Rename row_ids parameter to filtered_row_ids in evaluation_test function for clarity

dphuang2 · dphuang2 · commit 1744b558ceb3 · 2025-09-29T16:40:31.000-07:00
- Updated the parameter name from row_ids to filtered_row_ids to better reflect its purpose in filtering evaluation rows.
- Adjusted related documentation to ensure consistency and clarity regarding the new parameter name.
diff --git a/eval_protocol/pytest/evaluation_test.py b/eval_protocol/pytest/evaluation_test.py
@@ -79,7 +79,7 @@ def evaluation_test(
     aggregation_method: AggregationMethod = "mean",
     passed_threshold: EvaluationThreshold | float | EvaluationThresholdDict | None = None,
     num_runs: int = 1,
-    row_ids: Sequence[str] | None = None,
+    filtered_row_ids: Sequence[str] | None = None,
     max_dataset_rows: int | None = None,
     mcp_config_path: str | None = None,
     max_concurrent_rollouts: int = 8,
@@ -147,7 +147,7 @@ def evaluation_test(
             Success rate must be above success, and if set, standard error must be below standard_error.

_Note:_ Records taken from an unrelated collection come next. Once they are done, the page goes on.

def region_to_map (region : List (Int × Int)) : List (List Int) :=
  match PySem.List.min? region (fun p => p.1), PySem.List.min? region (fun p => p.2),
        PySem.List.max? region (fun p => p.1), PySem.List.max? region (fun p => p.2) with
  | some pxmin, some pymin, some pxmax, some pymax =>
      let xmin := pxmin.1
      let ymin := pymin.2
      let xmax := pxmax.1
      let ymax := pymax.2
      let grid : List (List Int) :=
        List.replicate (ymax - ymin + 1).toNat (List.replicate (xmax - xmin + 1).toNat 0)
      region.foldl (pvMark ymin xmin) grid
  | _, _, _, _ => []  -- min() on the empty region raises ValueError; excluded by Pre_

-- ===== PORT B =====
-- one pass updating (xmin, xmax, ymin, ymax) at once
def pvBounds (b : Int × Int × Int × Int) (p : Int × Int) : Int × Int × Int × Int :=
  (min b.1 p.1, max b.2.1 p.1, min b.2.2.1 p.2, max b.2.2.2 p.2)

def region_to_map_alt (region : List (Int × Int)) : List (List Int) :=
  match region with
  | [] => []  -- region[0] raises IndexError; excluded by Pre_
  | (x0, y0) :: rest =>
      let b := rest.foldl pvBounds (x0, x0, y0, y0)
      let cells : PySem.Set (Int × Int) := PySem.Set.ofList region
      (List.range (b.2.2.2 - b.2.2.1 + 1).toNat).map (fun (j : Nat) =>
        (List.range (b.2.1 - b.1 + 1).toNat).map (fun (i : Nat) =>
          if PySem.Set.contains cells (b.1 + (i : Int), b.2.2.1 + (j : Int)) then 1 else 0))

-- ===== PRECONDITION & SPEC =====
-- Pre_ excludes only the empty region, on which A raises ValueError (min of empty).
def Pre_region_to_map (region : List (Int × Int)) : Prop := region ≠ []
instance (region : List (Int × Int)) : Decidable (Pre_region_to_map region) := by
  unfold Pre_region_to_map; infer_instance
def pvWitness_region_to_map : (List (Int × Int)) := [(0, 0), (2, 1)]

def Spec_region_to_map (region : List (Int × Int)) (out : List (List Int)) : Prop := out = region_to_map_alt region
instance (region : List (Int × Int)) (out : List (List Int)) : Decidable (Spec_region_to_map region out) := by unfold Spec_region_to_map; infer_instance

-- ===== CLAIM (what is proved, stated in full; the proofs are below) =====
def Claim_equal_region_to_map : Prop := ∀ (region : List (Int × Int)), Dom_region_to_map region → Pre_region_to_map region → Spec_region_to_map region (region_to_map region)

-- ===== LEMMAS AND PROOFS =====

-- the combined bounds fold is the four separate folds
theorem pvBounds_foldl (rest : List (Int × Int)) (a b c d : Int) :
    rest.foldl pvBounds (a, b, c, d) =
      ((rest.map Prod.fst).foldl min a, (rest.map Prod.fst).foldl max b,
       (rest.map Prod.snd).foldl min c, (rest.map Prod.snd).foldl max d) := by
  induction rest generalizing a b c d with
  | nil => rfl
  | cons p t ih => simp [pvBounds, ih, List.foldl_map]

-- the key of a min?/max? result equals the running fold over the tail
theorem min_key_eq (f : Int × Int → Int) (h : Int × Int) (rest : List (Int × Int))
    (q : Int × Int) (hq : PySem.List.min? (h :: rest) f = some q) :
    f q = (rest.map f).foldl min (f h) := by
  have hmem := PySem.List.min?_mem hq
  have hmin := PySem.List.min?_isMin hq
  have h1 := PySem.List.foldl_min_le (rest.map f) (f h)
  have h2 := PySem.List.foldl_min_mem (rest.map f) (f h)
  apply le_antisymm
  · rcases h2 with h2 | h2
    · rw [h2]; exact hmin h List.mem_cons_self
    · obtain ⟨p, hp, hfp⟩ := List.mem_map.mp h2
      rw [← hfp]; exact hmin p (List.mem_cons_of_mem _ hp)
  · rcases List.mem_cons.mp hmem with rfl | hm
    · exact h1.1
    · exact h1.2 (f q) (List.mem_map_of_mem hm)

theorem max_key_eq (f : Int × Int → Int) (h : Int × Int) (rest : List (Int × Int))
    (q : Int × Int) (hq : PySem.List.max? (h :: rest) f = some q) :
    f q = (rest.map f).foldl max (f h) := by
  have hmem := PySem.List.max?_mem hq
  have hmax := PySem.List.max?_isMax hq
  have h1 := PySem.List.le_foldl_max (rest.map f) (f h)
  have h2 := PySem.List.foldl_max_mem (rest.map f) (f h)
  apply le_antisymm
  · rcases List.mem_cons.mp hmem with rfl | hm
    · exact h1.1
    · exact h1.2 (f q) (List.mem_map_of_mem hm)
  · rcases h2 with h2 | h2
    · rw [h2]; exact hmax h List.mem_cons_self
    · obtain ⟨p, hp, hfp⟩ := List.mem_map.mp h2
      rw [← hfp]; exact hmax p (List.mem_cons_of_mem _ hp)

def pvCell (g : List (List Int)) (j i : Nat) : Int := (g.getD j []).getD i 0

theorem mark_length (ymin xmin : Int) (g : List (List Int)) (p : Int × Int) :
    (pvMark ymin xmin g p).length = g.length := by simp [pvMark]

theorem mark_rows (ymin xmin : Int) (W : Nat) (g : List (List Int)) (p : Int × Int)
    (hr : ∀ r ∈ g, r.length = W) (hj : (p.2 - ymin).toNat < g.length) :
    ∀ r ∈ pvMark ymin xmin g p, r.length = W := by
  intro r hrm
  rcases List.mem_or_eq_of_mem_set hrm with hm | rfl
  · exact hr r hm
  · rw [List.length_set, List.getD_eq_getElem _ _ hj]
    exact hr _ (List.getElem_mem hj)

theorem cell_mark (ymin xmin : Int) (W : Nat) (g : List (List Int)) (p : Int × Int)
    (hr : ∀ r ∈ g, r.length = W)
    (hp1 : xmin ≤ p.1) (hp2 : ymin ≤ p.2)
    (hpw : (p.1 - xmin).toNat < W) (hph : (p.2 - ymin).toNat < g.length)
    (j i : Nat) (hj : j < g.length) (hi : i < W) :
    pvCell (pvMark ymin xmin g p) j i =
      if (xmin + (i : Int), ymin + (j : Int)) = p then 1 else pvCell g j i := by
  have hrowlen : (g.getD (p.2 - ymin).toNat []).length = W := by
    rw [List.getD_eq_getElem _ _ hph]; exact hr _ (List.getElem_mem hph)
  unfold pvMark pvCell
  by_cases hjj : j = (p.2 - ymin).toNat
  · have hget : (g.set (p.2 - ymin).toNat ((g.getD (p.2 - ymin).toNat []).set (p.1 - xmin).toNat 1)).getD j [] =
        (g.getD (p.2 - ymin).toNat []).set (p.1 - xmin).toNat 1 := by
      rw [hjj, List.getD_eq_getElem _ _ (by simpa using hph), List.getElem_set_self]
    rw [hget]
    by_cases hii : i = (p.1 - xmin).toNat
    · have hgi : ((g.getD (p.2 - ymin).toNat []).set (p.1 - xmin).toNat 1).getD i 0 = 1 := by
        rw [hii, List.getD_eq_getElem _ _ (by rw [List.length_set]; exact lt_of_lt_of_eq hpw hrowlen.symm), List.getElem_set_self]
      rw [hgi]
      have heq : (xmin + (i : Int), ymin + (j : Int)) = p := by
        obtain ⟨p1, p2⟩ := p
        simp only [Prod.mk.injEq]
        simp only at hp1 hp2 hjj hii
        constructor <;> omega
      rw [if_pos heq]
    · have hne : (xmin + (i : Int), ymin + (j : Int)) ≠ p := by
        intro hcontra
        apply hii
        have h1 := congrArg Prod.fst hcontra
        simp only at h1
        omega
      rw [if_neg hne, hjj]
      have hlt : i < (g.getD (p.2 - ymin).toNat []).length := lt_of_lt_of_eq hi hrowlen.symm
      rw [List.getD_eq_getElem _ _ (by rw [List.length_set]; exact hlt),
          List.getElem_set_ne (by omega), List.getD_eq_getElem _ _ hlt]
  · have hget : (g.set (p.2 - ymin).toNat ((g.getD (p.2 - ymin).toNat []).set (p.1 - xmin).toNat 1)).getD j [] = g.getD j [] := by
      rw [List.getD_eq_getElem _ _ (by simpa using hj),
          List.getElem_set_ne (by omega), ← List.getD_eq_getElem _ _ hj]
    rw [hget]
    have hne : (xmin + (i : Int), ymin + (j : Int)) ≠ p := by
      intro hcontra
      apply hjj
      have h2 := congrArg Prod.snd hcontra
      simp only at h2
      omega
    rw [if_neg hne]

theorem foldl_mark_length (ymin xmin : Int) (pts : List (Int × Int)) (g : List (List Int)) :
    (pts.foldl (pvMark ymin xmin) g).length = g.length := by
  induction pts generalizing g with
  | nil => rfl
  | cons p t ih => rw [List.foldl_cons, ih, mark_length]

theorem foldl_mark_rows (ymin xmin : Int) (W : Nat) (pts : List (Int × Int)) (g : List (List Int))
    (hr : ∀ r ∈ g, r.length = W)
    (hb : ∀ p ∈ pts, (p.2 - ymin).toNat < g.length) :
    ∀ r ∈ pts.foldl (pvMark ymin xmin) g, r.length = W := by
  induction pts generalizing g with
  | nil => exact hr
  | cons p t ih =>
      rw [List.foldl_cons]
      refine ih _ (mark_rows _ _ _ _ _ hr (hb p List.mem_cons_self)) ?_
      intro q hq
      rw [mark_length]
      exact hb q (List.mem_cons_of_mem _ hq)

theorem cell_foldl_mark (ymin xmin : Int) (W : Nat) (pts : List (Int × Int))
    (g : List (List Int)) (hr : ∀ r ∈ g, r.length = W)
    (hb : ∀ p ∈ pts, xmin ≤ p.1 ∧ ymin ≤ p.2 ∧ (p.1 - xmin).toNat < W ∧ (p.2 - ymin).toNat < g.length)
    (j i : Nat) (hj : j < g.length) (hi : i < W) :
    pvCell (pts.foldl (pvMark ymin xmin) g) j i =
      if (xmin + (i : Int), ymin + (j : Int)) ∈ pts then 1 else pvCell g j i := by
  induction pts generalizing g with
  | nil => simp
  | cons p t ih =>
      obtain ⟨hb1, hb2, hb3, hb4⟩ := hb p List.mem_cons_self
      rw [List.foldl_cons]
      have hstep := ih (pvMark ymin xmin g p)
        (mark_rows _ _ _ _ _ hr hb4)
        (by intro q hq; have := hb q (List.mem_cons_of_mem _ hq)
            simpa [mark_length] using this)
        (by simpa [mark_length] using hj)
      rw [hstep, cell_mark ymin xmin W g p hr hb1 hb2 hb3 hb4 j i hj hi]
      by_cases hmem : (xmin + (i : Int), ymin + (j : Int)) ∈ t
      · simp [hmem]
      · by_cases heq : (xmin + (i : Int), ymin + (j : Int)) = p
        · simp [heq]
        · simp [heq]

             Success rate +/- one standard_error is equivalent to 68% confidence interval.
         num_runs: Number of times to repeat the rollout and evaluations.
-        row_ids: List of row_ids to use filter for the evaluation. If provided, only the rows with the given row_ids will be evaluated.
+        filtered_row_ids: List of row_ids to filter for the evaluation. If provided, only the rows with the given row_ids will be evaluated.
         max_dataset_rows: Limit dataset to the first N rows.
         mcp_config_path: Path to MCP config file that follows MCPMultiClientConfiguration schema
         max_concurrent_rollouts: Maximum number of concurrent rollouts to run in parallel.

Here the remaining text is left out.